▶ Try it:
Nothing below is to be printed except the lines between the line holding "if PySem.Set.inter a_tokens" and the line holding "decide (PySem.Set.inter long_a", inclusive, each exactly as it appears.

◇ ◇ ◇ ◇ ◇

-- pv_equiv track=rewrite | github.com/Mostafa-Emad77/document-evidence-matcher | backend/services/span_colorizer.py | _has_fuzzy_overlap
-- ===== SOURCE A (Python) =====
-- def _has_fuzzy_overlap(a_tokens: set[str], b_tokens: set[str]) -> bool:
--     for a in a_tokens:
--         for b in b_tokens:
--             if a == b:
--                 return True
--             if len(a) >= 4 and len(b) >= 4 and (a in b or b in a):
--                 return True
--     return False
-- ===== SOURCE B (Python) =====
-- def _has_fuzzy_overlap(a_tokens: set[str], b_tokens: set[str]) -> bool:
--     # Exact matches: one set intersection.
--     if a_tokens & b_tokens:
--         return True
--     # Substring index: collect every substring of length >= 4 of each side's
--     # tokens, then the fuzzy condition is just a set-membership test:
--     # some long token of one side occurring inside a token of the other side.
--     def long_subs(tokens):
--         subs = set()
--         for t in tokens:
--             n = len(t)
--             for i in range(n):
--                 for j in range(i + 4, n + 1):
--                     subs.add(t[i:j])
--         return subs
--     long_a = {t for t in a_tokens if len(t) >= 4}
--     long_b = {t for t in b_tokens if len(t) >= 4}
--     return bool(long_a & long_subs(b_tokens)) or bool(long_b & long_subs(a_tokens))
-- ===== Notes on version B (the rewrite author's own statement) =====
-- stated objective: alternative
-- what changed: Replaces A's nested pairwise scan by a set-intersection pass for exact matches plus a precomputed substring index: all length>=4 substrings of each side's tokens are collected into a set, and the fuzzy condition becomes two set-intersection tests, eliminating the pairwise substring loop entirely.
import Mathlib
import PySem

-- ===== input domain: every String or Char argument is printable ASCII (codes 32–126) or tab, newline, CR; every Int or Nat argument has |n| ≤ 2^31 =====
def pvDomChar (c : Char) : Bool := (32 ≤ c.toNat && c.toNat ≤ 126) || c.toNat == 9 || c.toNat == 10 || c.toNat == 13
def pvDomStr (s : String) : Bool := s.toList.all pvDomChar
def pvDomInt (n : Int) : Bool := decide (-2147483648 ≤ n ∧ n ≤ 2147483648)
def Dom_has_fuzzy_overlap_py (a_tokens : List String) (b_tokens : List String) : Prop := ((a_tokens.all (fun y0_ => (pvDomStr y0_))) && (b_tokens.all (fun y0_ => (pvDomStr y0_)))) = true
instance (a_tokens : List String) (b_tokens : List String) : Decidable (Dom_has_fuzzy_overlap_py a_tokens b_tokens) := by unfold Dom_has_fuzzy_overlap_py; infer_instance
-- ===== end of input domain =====

-- B replaces A's nested pairwise scan by a set-intersection pass for exact matches plus a
-- precomputed index of all length-≥4 substrings, turning the fuzzy check into set intersections
-- (objective: alternative algorithm).

-- ===== PORT A =====
-- nested for-loops with early 'return True' on the first matching pair
def has_fuzzy_overlap_py (a_tokens : List String) (b_tokens : List String) : Bool :=
  a_tokens.any (fun a => b_tokens.any (fun b =>
    a == b ||
    (decide (4 ≤ PySem.Str.len a) && decide (4 ≤ PySem.Str.len b) &&
      (PySem.Str.isIn a b || PySem.Str.isIn b a))))

-- ===== PORT B =====
-- long_subs: the set of all substrings t[i:j] of length >= 4 of the given tokens
def pvLongSubs (tokens : List String) : PySem.Set String :=
  tokens.foldl (fun subs t =>
    (PySem.List.pyRange 0 (PySem.Str.len t) 1).foldl (fun subs i =>
      (PySem.List.pyRange (i + 4) (PySem.Str.len t + 1) 1).foldl (fun subs j =>
        PySem.Set.add subs (PySem.Str.slice t (some i) (some j))) subs) subs)
    PySem.Set.empty

def has_fuzzy_overlap_py_alt (a_tokens : List String) (b_tokens : List String) : Bool :=
  if PySem.Set.inter a_tokens b_tokens ≠ [] then
    true
  else
    let long_a := PySem.Set.ofList (a_tokens.filter (fun t => decide (4 ≤ PySem.Str.len t)))
    let long_b := PySem.Set.ofList (b_tokens.filter (fun t => decide (4 ≤ PySem.Str.len t)))
    decide (PySem.Set.inter long_a (pvLongSubs b_tokens) ≠ []) ||
      decide (PySem.Set.inter long_b (pvLongSubs a_tokens) ≠ [])

-- ===== PRECONDITION & SPEC =====
def Spec_has_fuzzy_overlap_py (a_tokens : List String) (b_tokens : List String) (out : Bool) : Prop := out = has_fuzzy_overlap_py_alt a_tokens b_tokens
instance (a_tokens : List String) (b_tokens : List String) (out : Bool) : Decidable (Spec_has_fuzzy_overlap_py a_tokens b_tokens out) := by unfold Spec_has_fuzzy_overlap_py; infer_instance

-- ===== CLAIM =====
def Claim_equal_has_fuzzy_overlap_py : Prop := ∀ (a_tokens : List String) (b_tokens : List String), Dom_has_fuzzy_overlap_py a_tokens b_tokens → Spec_has_fuzzy_overlap_py a_tokens b_tokens (has_fuzzy_overlap_py a_tokens b_tokens)

-- ===== LEMMAS AND PROOFS =====

-- generic membership lemma for a foldl whose step adds elements described by P
lemma mem_foldl_step {α : Type} (g : List String → α → List String)
    (P : α → String → Prop)
    (h : ∀ acc t x, x ∈ g acc t ↔ x ∈ acc ∨ P t x) :
    ∀ (L : List α) (s : List String) (x : String),
      x ∈ L.foldl g s ↔ x ∈ s ∨ ∃ t ∈ L, P t x := by
  intro L
  induction L with
  | nil => simp
  | cons a L ih =>
    intro s x
    simp only [List.foldl_cons, ih, h, List.mem_cons]
    constructor
    · rintro (( hx | hp) | ⟨t, ht, hp⟩)
      · exact Or.inl hx
      · exact Or.inr ⟨a, Or.inl rfl, hp⟩
      · exact Or.inr ⟨t, Or.inr ht, hp⟩
    · rintro (hx | ⟨t, (rfl | ht), hp⟩)
      · exact Or.inl (Or.inl hx)
      · exact Or.inl (Or.inr hp)
      · exact Or.inr ⟨t, ht, hp⟩

-- characterization of the substring index
lemma mem_pvLongSubs (tokens : List String) (x : String) :
    x ∈ pvLongSubs tokens ↔
      ∃ t ∈ tokens, 4 ≤ x.toList.length ∧ x.toList <:+: t.toList := by
  unfold pvLongSubs
  rw [mem_foldl_step _ (fun t x => 4 ≤ x.toList.length ∧ x.toList <:+: t.toList)]
  · simp [PySem.Set.empty]
  · intro acc t x
    rw [mem_foldl_step _ (fun i x => ∃ j, ((i + 4 ≤ j ∧ j < PySem.Str.len t + 1) ∧
          x = PySem.Str.slice t (some i) (some j)))]
    · have hlen : PySem.Str.len t = (t.toList.length : Int) := by
        simp [PySem.Str.len_eq]
      constructor
      · rintro (hx | ⟨i, hi, j, ⟨hj1, hj2⟩, rfl⟩)
        · exact Or.inl hx
        · refine Or.inr ?_
          rw [PySem.List.mem_pyRange_one] at hi
          obtain ⟨hi0, hin⟩ := hi
          rw [hlen] at hin hj2
          have h0j : (0:Int) ≤ j := by omega
          have hjn : j.toNat ≤ t.toList.length := by omega
          have hij : i.toNat + 4 ≤ j.toNat := by omega
          have hsl : (PySem.Str.slice t (some i) (some j)).toList
              = (t.toList.drop i.toNat).take (j.toNat - i.toNat) := by
            simp only [PySem.Str.toList_slice, PySem.Chars.slice_eq_listSlice]
            exact PySem.List.slice_toNat _ hi0 h0j
          constructor
          · rw [hsl, List.length_take, List.length_drop]
            omega
          · rw [hsl]
            exact ((t.toList.drop i.toNat).take_prefix _).isInfix.trans
              (t.toList.drop_suffix i.toNat).isInfix
      · rintro (hx | ⟨h4, hinf⟩)
        · exact Or.inl hx
        · refine Or.inr ?_
          obtain ⟨s, u, hsu⟩ := hinf
          have hlt : s.length + x.toList.length + u.length = t.toList.length := by
            rw [← hsu]; simp; omega
          refine ⟨(s.length : Int), ?_, (s.length : Int) + (x.toList.length : Int),
            ⟨⟨by omega, by rw [hlen]; omega⟩, ?_⟩⟩
          · rw [PySem.List.mem_pyRange_one, hlen]
            constructor
            · positivity
            · omega
          · apply (String.toList_inj).mp
            have hsl : (PySem.Str.slice t (some (s.length : Int))
                (some ((s.length : Int) + (x.toList.length : Int)))).toList
                = (t.toList.drop s.length).take x.toList.length := by
              simp only [PySem.Str.toList_slice, PySem.Chars.slice_eq_listSlice]
              rw [PySem.List.slice_natCast_add]
            rw [hsl, ← hsu]
            simp
    · intro acc i x
      rw [mem_foldl_step _ (fun j x => x = PySem.Str.slice t (some i) (some j))]
      · simp only [PySem.List.mem_pyRange_one]
      · intro acc j x
        exact PySem.Set.mem_add _ _ _

lemma inter_ne_nil_iff (a_tokens b_tokens : List String) :
    PySem.Set.inter a_tokens b_tokens ≠ [] ↔ ∃ x, x ∈ a_tokens ∧ x ∈ b_tokens := by
  constructor
  · intro h
    rcases List.exists_mem_of_ne_nil _ h with ⟨x, hx⟩
    exact ⟨x, (PySem.Set.mem_inter _ _ _).mp hx⟩
  · rintro ⟨x, hx1, hx2⟩ h
    have hm := (PySem.Set.mem_inter a_tokens b_tokens x).mpr ⟨hx1, hx2⟩
    rw [h] at hm
    simp at hm

-- both programs compute the same Boolean
lemma both_eq (A B : List String) :
    has_fuzzy_overlap_py A B = has_fuzzy_overlap_py_alt A B := by
  by_cases hsh : ∃ x, x ∈ A ∧ x ∈ B
  · have hne : PySem.Set.inter A B ≠ [] := (inter_ne_nil_iff _ _).mpr hsh
    rw [has_fuzzy_overlap_py_alt, if_pos hne]
    obtain ⟨x, hx1, hx2⟩ := hsh
    simp only [has_fuzzy_overlap_py, List.any_eq_true]
    exact ⟨x, hx1, x, hx2, by simp⟩
  · have hne : ¬ PySem.Set.inter A B ≠ [] := fun h => hsh ((inter_ne_nil_iff _ _).mp h)
    rw [has_fuzzy_overlap_py_alt, if_neg hne]
    push Not at hsh
    apply Bool.eq_iff_iff.mpr
    simp only [has_fuzzy_overlap_py, List.any_eq_true, Bool.or_eq_true, Bool.and_eq_true,
      beq_iff_eq, decide_eq_true_eq, inter_ne_nil_iff,
      PySem.Set.mem_ofList, List.mem_filter, mem_pvLongSubs, PySem.Str.isIn_iff_infix]
    have hlen : ∀ s : String, PySem.Str.len s = (s.toList.length : Int) := by
      intro s; simp [PySem.Str.len_eq]
    constructor
    · rintro ⟨a, ha, b, hb, (rfl | ⟨⟨h4a, h4b⟩, hab | hba⟩)⟩
      · exact absurd hb (hsh a ha)
      · have h4a' : 4 ≤ a.toList.length := by have := hlen a; omega
        exact Or.inl ⟨a, ⟨ha, h4a⟩, b, hb, h4a', hab⟩
      · have h4b' : 4 ≤ b.toList.length := by have := hlen b; omega
        exact Or.inr ⟨b, ⟨hb, h4b⟩, a, ha, h4b', hba⟩
    · rintro (⟨x, ⟨hx, h4x⟩, t, ht, h4, hinf⟩ | ⟨x, ⟨hx, h4x⟩, t, ht, h4, hinf⟩)
      · have h4t : 4 ≤ PySem.Str.len t := by
          have := hinf.length_le; have := hlen t; omega
        exact ⟨x, hx, t, ht, Or.inr ⟨⟨h4x, h4t⟩, Or.inl hinf⟩⟩
      · have h4t : 4 ≤ PySem.Str.len t := by
          have := hinf.length_le; have := hlen t; omega
        exact ⟨t, ht, x, hx, Or.inr ⟨⟨h4t, h4x⟩, Or.inr hinf⟩⟩

-- ===== VERDICT =====
theorem has_fuzzy_overlap_py_spec : Claim_equal_has_fuzzy_overlap_py := by
  intro A B _
  exact both_eq A B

◇ ◇ ◇ ◇ ◇

▶ Your solution:
  if PySem.Set.inter a_tokens b_tokens ≠ [] then
    true
  else
    let long_a := PySem.Set.ofList (a_tokens.filter (fun t => decide (4 ≤ PySem.Str.len t)))
    let long_b := PySem.Set.ofList (b_tokens.filter (fun t => decide (4 ≤ PySem.Str.len t)))
    decide (PySem.Set.inter long_a (pvLongSubs b_tokens) ≠ []) ||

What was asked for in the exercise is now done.